= World Press Freedom Committee =

The World Press Freedom Committee (WPFC) was founded in 1979 and existed until 2009. The WPFC was founded to oppose the New World Information Order NWICO promoted by the majority of countries at UNESCO. WPFC was a coordination group of national and international news media organizations. On September 17, 2009, the WPFC merged with the US-based non-governmental organization Freedom House following the retirement of its Executive Director Mark Bench. Its World Watch of Journalists in Prison does not appear to have been updated since 2009.

==Goals==
Originally created to wage an eventually successful global struggle in and around intergovernmental organizations to beat back authoritarian proposals for a restrictive "new world information and communication order", the WPFC went on to:

- Monitor Freedom of the press|press freedom]] issues at UNESCO, the UN, and other intergovernmental organizations on behalf of press freedom groups. This is now carried out by Rony Koven, European Representative.
- Work in intergovernmental forums to extend press freedom principles of traditional news media to the World Wide Web and Direct Satellite Broadcasting Press Freedom on the Internet and New Media Conference.
World Press Freedom Committee has done internet training for journalists’ in countries such as Armenia, Georgia, Azerbaijan and also in countries like the Caribbean, Barbados and Jamaica. It also offered courses in Nicaragua, Honduras and Cuba.

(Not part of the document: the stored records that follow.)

-- pv_equiv track=rewrite | github.com/Ftyigffifygf/NEURODX | federated_learning/fault_tolerance.py | _determine_failure_severity
-- ===== SOURCE A (Python) =====
-- from typing import Dict, List, Optional, Any, Set
--
-- def _determine_failure_severity(issues: List[str]) -> str:
--     """Determine failure severity based on issues"""
--     critical_keywords = ['timeout', 'connection_lost', 'memory']
--     high_keywords = ['error_count', 'cpu']
--
--     for issue in issues:
--         if any(keyword in issue.lower() for keyword in critical_keywords):
--             return 'critical'
--
--     for issue in issues:
--         if any(keyword in issue.lower() for keyword in high_keywords):
--             return 'high'
--
--     return 'medium' if len(issues) > 2 else 'low'
-- ===== SOURCE B (Python) =====
-- def _determine_failure_severity(issues):
--     """Determine failure severity based on issues (single pass)."""
--     critical_keywords = ['timeout', 'connection_lost', 'memory']
--     high_keywords = ['error_count', 'cpu']
--
--     has_high = False
--     for issue in issues:
--         low = issue.lower()
--         if any(k in low for k in critical_keywords):
--             return 'critical'
--         if any(k in low for k in high_keywords):
--             has_high = True
--     if has_high:
--         return 'high'
--     return 'medium' if len(issues) > 2 else 'low'
-- ===== Notes on version B (the rewrite author's own statement) =====
-- stated objective: simpler
-- what changed: Replaces A's two sequential scans with one loop that returns 'critical' immediately and accumulates a has_high flag, deciding 'high'/'medium'/'low' after the loop.
import Mathlib
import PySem

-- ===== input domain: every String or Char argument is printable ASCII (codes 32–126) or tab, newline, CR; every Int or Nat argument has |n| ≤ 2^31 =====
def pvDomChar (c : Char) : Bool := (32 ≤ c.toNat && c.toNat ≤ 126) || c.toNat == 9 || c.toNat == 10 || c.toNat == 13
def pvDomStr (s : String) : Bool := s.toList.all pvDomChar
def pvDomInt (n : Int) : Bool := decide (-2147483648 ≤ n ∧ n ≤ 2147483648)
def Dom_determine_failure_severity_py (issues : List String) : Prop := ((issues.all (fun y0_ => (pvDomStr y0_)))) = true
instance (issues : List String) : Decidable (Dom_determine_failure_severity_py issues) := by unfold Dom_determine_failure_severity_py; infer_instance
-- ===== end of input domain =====

-- B replaces A's two sequential scans with a single pass that returns 'critical'
-- immediately and accumulates a has_high flag (objective: simpler).

-- ===== PORT A =====
def pvCriticalKeywords : List String := ["timeout", "connection_lost", "memory"]
def pvHighKeywords : List String := ["error_count", "cpu"]

-- first 'for' loop of A: returns some "critical" on the triggering issue, none if it falls through
def pvALoop1 : List String → Option String
  | [] => none
  | issue :: rest =>
    if pvCriticalKeywords.any (fun keyword => PySem.Str.isIn keyword (PySem.Str.lower issue)) then
      some "critical"
    else pvALoop1 rest

-- second 'for' loop of A
def pvALoop2 : List String → Option String
  | [] => none
  | issue :: rest =>
    if pvHighKeywords.any (fun keyword => PySem.Str.isIn keyword (PySem.Str.lower issue)) then
      some "high"
    else pvALoop2 rest

def determine_failure_severity_py (issues : List String) : String :=
  match pvALoop1 issues with
  | some r => r
  | none =>
    match pvALoop2 issues with
    | some r => r
    | none => if issues.length > 2 then "medium" else "low"

-- ===== PORT B =====
-- single loop of B: 'all' is the full list (for len(issues) after the loop), hasHigh the flag
def pvBLoop (all : List String) : List String → Bool → String
  | [], hasHigh => if hasHigh then "high" else if all.length > 2 then "medium" else "low"
  | issue :: rest, hasHigh =>
    let low := PySem.Str.lower issue
    if pvCriticalKeywords.any (fun k => PySem.Str.isIn k low) then "critical"
    else pvBLoop all rest (hasHigh || pvHighKeywords.any (fun k => PySem.Str.isIn k low))

def determine_failure_severity_py_alt (issues : List String) : String :=
  pvBLoop issues issues false

-- ===== PRECONDITION & SPEC =====
def Spec_determine_failure_severity_py (issues : List String) (out : String) : Prop := out = determine_failure_severity_py_alt issues
instance (issues : List String) (out : String) : Decidable (Spec_determine_failure_severity_py issues out) := by unfold Spec_determine_failure_severity_py; infer_instance

-- ===== CLAIM (what is proved, stated in full; the proofs are below) =====
def Claim_equal_determine_failure_severity_py : Prop := ∀ (issues : List String), Dom_determine_failure_severity_py issues → Spec_determine_failure_severity_py issues (determine_failure_severity_py issues)

-- ===== LEMMAS AND PROOFS =====
def pvCrit (s : String) : Bool := pvCriticalKeywords.any (fun k => PySem.Str.isIn k (PySem.Str.lower s))
def pvHigh (s : String) : Bool := pvHighKeywords.any (fun k => PySem.Str.isIn k (PySem.Str.lower s))

theorem pvALoop1_eq (l : List String) :
    pvALoop1 l = if l.any pvCrit then some "critical" else none := by
  induction l with
  | nil => rfl
  | cons a t ih =>
    have e : pvALoop1 (a :: t) = if pvCrit a then some "critical" else pvALoop1 t := rfl
    rw [e, List.any_cons, ih]
    cases hC : pvCrit a <;> simp

theorem pvALoop2_eq (l : List String) :
    pvALoop2 l = if l.any pvHigh then some "high" else none := by
  induction l with
  | nil => rfl
  | cons a t ih =>
    have e : pvALoop2 (a :: t) = if pvHigh a then some "high" else pvALoop2 t := rfl
    rw [e, List.any_cons, ih]
    cases hC : pvHigh a <;> simp

theorem pvBLoop_eq (all : List String) (l : List String) (h : Bool) :
    pvBLoop all l h =
      if l.any pvCrit then "critical"
      else if h || l.any pvHigh then "high"
      else if all.length > 2 then "medium" else "low" := by
  induction l generalizing h with
  | nil => cases h <;> simp [pvBLoop]
  | cons a t ih =>
    have e : pvBLoop all (a :: t) h =
        if pvCrit a then "critical" else pvBLoop all t (h || pvHigh a) := rfl
    rw [e, List.any_cons, List.any_cons, ih]
    cases hC : pvCrit a <;> cases hH : pvHigh a <;> cases h <;> simp

-- ===== VERDICT (by name: the statement is the Claim_ definition above) =====
theorem determine_failure_severity_py_spec : Claim_equal_determine_failure_severity_py := by
  intro issues _
  unfold Spec_determine_failure_severity_py determine_failure_severity_py determine_failure_severity_py_alt
  rw [pvALoop1_eq, pvALoop2_eq, pvBLoop_eq]
  cases hc : issues.any pvCrit <;> cases hh : issues.any pvHigh <;> simp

- Coordinate joint activities for a front line grouping 9 major global free press organizations, the Coordinating Committee of Press Freedom Organizations.
- Conduct international conferences in 2003 (New York) and 2007 (Paris) to combat controls on news content in the new media, and to expose press censorship and surveillance by repressive regimes It's A Crime: How Insult Laws Stifle Press Freedom and Does China Hope to Remap the Internet in its Own Image.
- Present an exposition of the case that press freedom is a motor for economic development.
- Conduct the first world study of “insult laws" that shield authorities from press scrutiny and a 2006 update of such laws. A brief overview of the earlier publication "Hiding from the People" is available in English and Spanish. WPFC also produced a unique model legal brief currently being used by lawyers around the world to assist journalists and media under legal attack for doing their jobs. The amicus curiae brief is available free of charge to demonstrate to courts that insult laws violate the human rights conventions to which the international community has subscribed. It's available in both English and Spanish.
- Present the first world survey of journalism training opportunities for developing journalists.
- Provide essential legal arguments to win the first decision by an international human rights court saying mandatory licensing of journalists violates human rights law.
- Produce 56 publications, including the first regionally oriented general journalism training manuals in local languages for journalists of the Caribbean and Eastern Europe and similar handbooks in English and French for African journalists.
- Propose and administer the first joint program by world free press groups to provide local lawyers for journalists facing prosecution in national courts, through a Fund Against Censorship.
- Present a study showing how restrictive principles in generally beneficial human rights conventions can be used to hobble journalists and news media.
- Produce the first surveys of practical needs of emerging free press outlets in the former Soviet bloc, and hold the first general conference of NGOs on mobilizing resources to meet these needs.